За домом были сараи и другие хозяйственные постройки, а за забором растянулись поля кукурузы и фруктовых садов. Где-то там было небольшое озеро, в котором мы плавали после пробежки. Я задумалась, не против ли будет Ник пробежаться после обеда, я, кажется, поняла, что мне это нужно. Ник поднял верх, и я помогла ему, нажав на рычаг на своей стороне, прежде чем вышла.

— Как насчет пробежки во второй половине дня? — сказала я, когда мы вытащили свои вещи из багажника.

— Ты взяла с собой одежду для бега? — он посмотрел на меня удивленно, прежде чем наклонился к заднему сиденью за холодильником.

— Да, и купальник. Я помню, как мы бегали здесь, а потом купались. Было весело.

— Так и было, — он закрыл багажник. — У меня тоже есть вещи для бега. Давай поздороваемся с Нони и пойдем. Хотя, — добавил он, поднимаясь по крыльцу, — я не взял купальные принадлежности. — Он пошел вперед, чтобы открыть дверь, и улыбнулся мне через плечо. — Думаю, я буду купаться голышом.

— Купаться голышом! Кто это?

Я улыбнулась, впервые за многие годы услышав голос Нони.

— Черт, ее новый слуховой аппарат. Я забыл, — прошептал Ник, когда мы вошли в прихожую. Время повернулось вспять, когда я вдохнула запах свежеиспеченного пирога и пыльной антикварной мебели — характерным запахом в доме Нони — и услышала хлопок закрытия деревянной двери за собой. Мне снова было девятнадцать. Молодая, распираемая чувствами к Нику и готовая ко всему.

И я была бесстрашной. Абсолютно бесстрашной.

Слева от лестницы перед нами была столовая, а справа была комната, которую Нони называла своим кабинетом. Она сидела в кресле-качалке у переднего окна, с книгой на коленях.

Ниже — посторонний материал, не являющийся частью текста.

-- pv_equiv track=rewrite | github.com/muonium-ai/muonledger | port/python/src/muonledger/parser.py | _consume_sub_directives
-- ===== SOURCE A (Python) =====
-- def _consume_sub_directives(
--     lines: list[str], start: int
-- ) -> tuple[list[tuple[str, str]], int]:
--     """Consume indented sub-directive lines after a block directive.
--
--     Returns a list of (keyword, argument) pairs and the next line index.
--     """
--     sub_directives: list[tuple[str, str]] = []
--     i = start
--     while i < len(lines):
--         sline = lines[i].rstrip("\r\n")
--         if not sline or sline[0] not in " \t":
--             break
--         stripped = sline.lstrip()
--         if not stripped or stripped.startswith(";"):
--             i += 1
--             continue
--         # Split into keyword and argument
--         parts = stripped.split(None, 1)
--         keyword = parts[0]
--         argument = parts[1] if len(parts) > 1 else ""
--         sub_directives.append((keyword, argument))
--         i += 1
--     return sub_directives, i
-- ===== SOURCE B (Python) =====
-- # Two-pass re-implementation: first find the dedent boundary, then parse the slice.
-- def _is_block_end(line):
--     sline = line.rstrip("\r\n")
--     return (not sline) or sline[0] not in " \t"
--
--
-- def _parse_sub_directive(line):
--     stripped = line.rstrip("\r\n").lstrip()
--     if not stripped or stripped.startswith(";"):
--         return None
--     parts = stripped.split(None, 1)
--     return (parts[0], parts[1] if len(parts) > 1 else "")
--
--
-- def _consume_sub_directives(lines, start):
--     end = start
--     while end < len(lines) and not _is_block_end(lines[end]):
--         end += 1
--     pairs = [p for p in map(_parse_sub_directive, lines[start:end]) if p is not None]
--     return pairs, end
-- ===== Notes on version B (the rewrite author's own statement) =====
-- stated objective: alternative
-- what changed: Replaces A's single while-loop that interleaves boundary detection, skipping and pair accumulation with a two-pass decomposition: first a boundary scan computes the dedent index end, then the pairs are built by filter-mapping a per-line parser over the slice lines[start:end].
-- outside the precondition, e.g. on _consume_sub_directives([' a'], -1): A returns ([('a', ''), ('a', '')], 1), B returns ([('a', '')], 1)
import Mathlib
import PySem

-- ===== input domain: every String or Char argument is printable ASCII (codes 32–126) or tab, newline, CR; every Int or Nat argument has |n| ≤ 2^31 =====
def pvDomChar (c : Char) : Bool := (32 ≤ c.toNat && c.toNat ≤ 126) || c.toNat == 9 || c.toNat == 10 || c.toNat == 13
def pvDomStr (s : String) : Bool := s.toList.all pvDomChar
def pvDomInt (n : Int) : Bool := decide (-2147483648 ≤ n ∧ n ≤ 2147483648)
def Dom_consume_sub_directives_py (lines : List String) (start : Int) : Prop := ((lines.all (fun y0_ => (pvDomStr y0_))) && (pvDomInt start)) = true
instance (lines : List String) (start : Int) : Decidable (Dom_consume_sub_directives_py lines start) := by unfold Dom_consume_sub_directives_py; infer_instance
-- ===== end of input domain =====

-- B separates boundary detection from parsing: it first finds the dedent index, then parses the
-- slice lines[start:end] with a per-line helper (alternative decomposition, same cost).


-- ===== PORT A =====
-- s.rstrip("\r\n"): drop trailing '\r'/'\n' characters; exact hand-port (PySem has no right-only stripChars)
def pvRstripNL (cs : List Char) : List Char :=
  (cs.reverse.dropWhile (fun c => c == '\r' || c == '\n')).reverse

-- the while-loop of A, carrying the accumulator and the index
def pvALoop (lines : List String) (acc : List (String × String)) (i : Int) :
    (List (String × String)) × Int :=
  if _h : i < (lines.length : Int) then
    match PySem.List.pyGet? lines i with
    | none => (acc, i)  -- IndexError in Python (negative i below -len); excluded by Pre_
    | some line =>
      let sline := pvRstripNL line.toList
      match sline with
      | [] => (acc, i)  -- 'not sline' → break
      | c :: _ =>
        if c == ' ' || c == '\t' then
          let stripped := PySem.Chars.lstrip sline
          if stripped.isEmpty || PySem.Chars.startswith stripped [';'] then
            pvALoop lines acc (i + 1)  -- blank / comment → continue
          else
            let parts := PySem.Chars.split₀Max stripped 1
            pvALoop lines
              (acc ++ [(String.ofList (parts.headD []), String.ofList ((parts.drop 1).headD []))])
              (i + 1)
        else (acc, i)  -- sline[0] not in " \t" → break
  else (acc, i)
termination_by ((lines.length : Int) - i).toNat
decreasing_by all_goals omega

def consume_sub_directives_py (lines : List String) (start : Int) :
    (List (String × String)) × Int :=
  pvALoop lines [] start

-- ===== PORT B =====
def pvIsBlockEnd (line : String) : Bool :=
  match pvRstripNL line.toList with
  | [] => true
  | c :: _ => !(c == ' ' || c == '\t')

def pvParseSub? (line : String) : Option (String × String) :=
  let stripped := PySem.Chars.lstrip (pvRstripNL line.toList)
  if stripped.isEmpty || PySem.Chars.startswith stripped [';'] then none
  else
    let parts := PySem.Chars.split₀Max stripped 1
    some (String.ofList (parts.headD []), String.ofList ((parts.drop 1).headD []))

-- the boundary loop of B: advance end while the line is an indented (non-dedent) line
def pvEnd (lines : List String) (e : Int) : Int :=
  if _h : e < (lines.length : Int) then
    match PySem.List.pyGet? lines e with
    | none => e  -- IndexError in Python; excluded by Pre_
    | some line => if pvIsBlockEnd line then e else pvEnd lines (e + 1)
  else e
termination_by ((lines.length : Int) - e).toNat
decreasing_by omega

def consume_sub_directives_py_alt (lines : List String) (start : Int) :
    (List (String × String)) × Int :=
  let e := pvEnd lines start
  ((PySem.List.slice lines (some start) (some e)).filterMap pvParseSub?, e)

-- ===== PRECONDITION & SPEC =====
-- Pre_ restricts to the function's natural domain of non-negative start indices: a negative start
-- makes A index from the end of the list (raising IndexError when start < -len), an accident of
-- Python's negative indexing that no caller relies on; B's slice semantics differ there.
def Pre_consume_sub_directives_py (lines : List String) (start : Int) : Prop := 0 ≤ start
instance (lines : List String) (start : Int) : Decidable (Pre_consume_sub_directives_py lines start) := by
  unfold Pre_consume_sub_directives_py; infer_instance

def pvWitness_consume_sub_directives_py : List String × Int := ([" kw arg", " ;c", "end"], 0)

def Spec_consume_sub_directives_py (lines : List String) (start : Int)
    (out : (List (String × String)) × Int) : Prop := out = consume_sub_directives_py_alt lines start
instance (lines : List String) (start : Int) (out : (List (String × String)) × Int) :
    Decidable (Spec_consume_sub_directives_py lines start out) := by
  unfold Spec_consume_sub_directives_py; infer_instance

-- ===== CLAIM (what is proved, stated in full; the proofs are below) =====
def Claim_equal_consume_sub_directives_py : Prop := ∀ (lines : List String) (start : Int), Dom_consume_sub_directives_py lines start → Pre_consume_sub_directives_py lines start → Spec_consume_sub_directives_py lines start (consume_sub_directives_py lines start)

-- ===== LEMMAS AND PROOFS =====

-- the boundary index never moves backwards
lemma pvEnd_ge (lines : List String) (e : Int) : e ≤ pvEnd lines e := by
  rw [pvEnd]
  split
  · split
    · exact le_refl _
    · split
      · exact le_refl _
      · have := pvEnd_ge lines (e + 1)
        omega
  · exact le_refl _
termination_by ((lines.length : Int) - e).toNat
decreasing_by omega

-- taking one indented line off the front of the slice
lemma pvSlice_cons (lines : List String) (i e : Int) (h0 : 0 ≤ i)
    (hlt : i < (lines.length : Int)) (he : i + 1 ≤ e) :
    PySem.List.slice lines (some i) (some e) =
      lines[i.toNat]'(by omega) :: PySem.List.slice lines (some (i + 1)) (some e) := by
  rw [PySem.List.slice_toNat _ h0 (by omega), PySem.List.slice_toNat _ (by omega) (by omega)]
  have hd : lines.drop i.toNat = lines[i.toNat]'(by omega) :: lines.drop (i.toNat + 1) :=
    List.drop_eq_getElem_cons (by omega)
  rw [hd]
  have h1 : (i + 1).toNat = i.toNat + 1 := by omega
  have h2 : e.toNat - i.toNat = (e.toNat - (i + 1).toNat) + 1 := by omega
  rw [h2, List.take_succ_cons, h1]

-- main invariant: the A-loop from index i equals acc ++ the parsed slice up to the boundary
lemma pvMain (lines : List String) (acc : List (String × String)) (i : Int) (h0 : 0 ≤ i) :
    pvALoop lines acc i =
      (acc ++ (PySem.List.slice lines (some i) (some (pvEnd lines i))).filterMap pvParseSub?,
       pvEnd lines i) := by
  rw [pvALoop, pvEnd]
  split
  · rename_i hlt
    have hget : PySem.List.pyGet? lines i = some (lines[i.toNat]'(by omega)) :=
      PySem.List.pyGet?_eq_some_getElem lines h0 hlt
    rw [hget]
    simp only
    have hend_ge := pvEnd_ge lines (i + 1)
    -- case on the first character of the rstripped line
    rcases hsl : pvRstripNL (lines[i.toNat]'(by omega)).toList with _ | ⟨c, rest⟩
    · -- truly empty line: break; the boundary also stops here
      have : pvIsBlockEnd (lines[i.toNat]'(by omega)) = true := by
        simp [pvIsBlockEnd, hsl]
      rw [this]
      simp only [if_true]
      rw [PySem.List.slice_toNat _ h0 h0]
      simp
    · by_cases hc : (c == ' ' || c == '\t') = true
      · -- indented line: both loops step to i + 1
        have : pvIsBlockEnd (lines[i.toNat]'(by omega)) = false := by
          simp only [pvIsBlockEnd, hsl, hc]; rfl
        rw [this]
        simp only [hc, if_true, Bool.false_eq_true, if_false]
        have hcons := pvSlice_cons lines i (pvEnd lines (i + 1)) h0 hlt (by omega)
        by_cases hskip : ((PySem.Chars.lstrip (c :: rest)).isEmpty
            || PySem.Chars.startswith (PySem.Chars.lstrip (c :: rest)) [';']) = true
        · -- blank / comment line: skipped by both
          rw [hskip]
          simp only [if_true]
          have hnone : pvParseSub? (lines[i.toNat]'(by omega)) = none := by
            simp only [pvParseSub?, hsl, hskip]; rfl
          rw [pvMain lines acc (i + 1) (by omega), hcons]
          simp [hnone]
        · -- real sub-directive: both produce the same (keyword, argument) pair
          rw [eq_false_of_ne_true hskip]
          simp only [Bool.false_eq_true, if_false]
          have hsome : pvParseSub? (lines[i.toNat]'(by omega)) =
              some (String.ofList ((PySem.Chars.split₀Max (PySem.Chars.lstrip (c :: rest)) 1).headD []),
                    String.ofList (((PySem.Chars.split₀Max (PySem.Chars.lstrip (c :: rest)) 1).drop 1).headD [])) := by
            simp only [pvParseSub?, hsl, eq_false_of_ne_true hskip]; rfl
          rw [pvMain lines _ (i + 1) (by omega), hcons]
          simp [hsome]
      · -- dedented line: break; the boundary also stops here
        have : pvIsBlockEnd (lines[i.toNat]'(by omega)) = true := by
          simp only [pvIsBlockEnd, hsl]
          simp at hc ⊢
          exact hc
        rw [this]
        simp only [eq_false_of_ne_true hc, Bool.false_eq_true, if_false, if_true]
        rw [PySem.List.slice_toNat _ h0 h0]
        simp
  · -- i ≥ len: both return immediately with index i
    rw [PySem.List.slice_toNat _ h0 h0]
    simp
termination_by ((lines.length : Int) - i).toNat
decreasing_by all_goals omega

-- ===== VERDICT (by name: the statement is the Claim_ definition above) =====
theorem consume_sub_directives_py_spec : Claim_equal_consume_sub_directives_py := by
  intro lines start _ hpre
  unfold Spec_consume_sub_directives_py consume_sub_directives_py consume_sub_directives_py_alt
  rw [pvMain lines [] start hpre]
  simp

— Привет, Нони. Я привез тебе праздничный торт. Помнишь Коко?

Она подмигнула мне.

— Коко? Подруга лесбиянка?

— Это она. Хотя она совсем не лесбиянка, как хотелось бы. По крайней мере, время от времени.

Я ударила Ника по плечу.

— Ник, ради всего святого. С днем рождения, Нони. Надеюсь, ничего страшного, что Ник привез меня. Я скучала по поездкам сюда.

Нони вытянула руку.

— Подашь мне руку, чтобы я могла подняться, дорогая? — Я взяла ее руку и помогла встать на ноги, прежде чем поцеловала в щеку. За исключением немного седых волос на голове, она не изменилась. Старушечьи очки. Светло-голубой спортивный костюм с ортопедической обувью. Слегка сгорбившаяся поза, отчего она казалась еще ниже. — Посмотри на себя, такая же хорошенькая, как и годы назад. Как этот засранец вернул тебя?

— Еще не вернул, Нони. Ты должна помочь мне. Все это — часть моей схемы, чтобы вернуть ее любовь. — Ник поставил холодильник и поцеловал свою бабушку в щеку, когда я злобно на него посмотрела. Он заручился поддержкой Нони? Нечестно.

— О, она слишком умна для схемы, милый. — Нони сжала мою руку и удержала взгляд. — Тебе придется приложить честные усилия. Она не дурочка. — Затем она посмотрела на него проницательным взглядом, который напомнил мне мою бабушку. — Capisce? (прим. перев. с ит. Понял?)

Ник кивнул, и они обменялись взглядами, из-за чего я задумалась, что именно знала его бабушка.

— Ну как, детишки, вы голодны? У меня есть ветчина. Пойдем, я накормлю вас. — Она двинулась между нами, слегка прихрамывая, а мы с Ником обменялись тайными улыбочками на ее обычное желание уже через пять минут накормить все рты, что проходят через ее двери, и мое сердце неожиданно кольнуло.

— Нет, спасибо, Нони. Мы только что поели. Как твое новое бедро? — Ник поднял холодильник и последовал за ней из комнаты, опуская свою сумку рядом с лестницей. Я сделала то же самое, бросив короткий взгляд наверх, и задумавшись, ждет ли Ник, что мы будем делить комнату вместе.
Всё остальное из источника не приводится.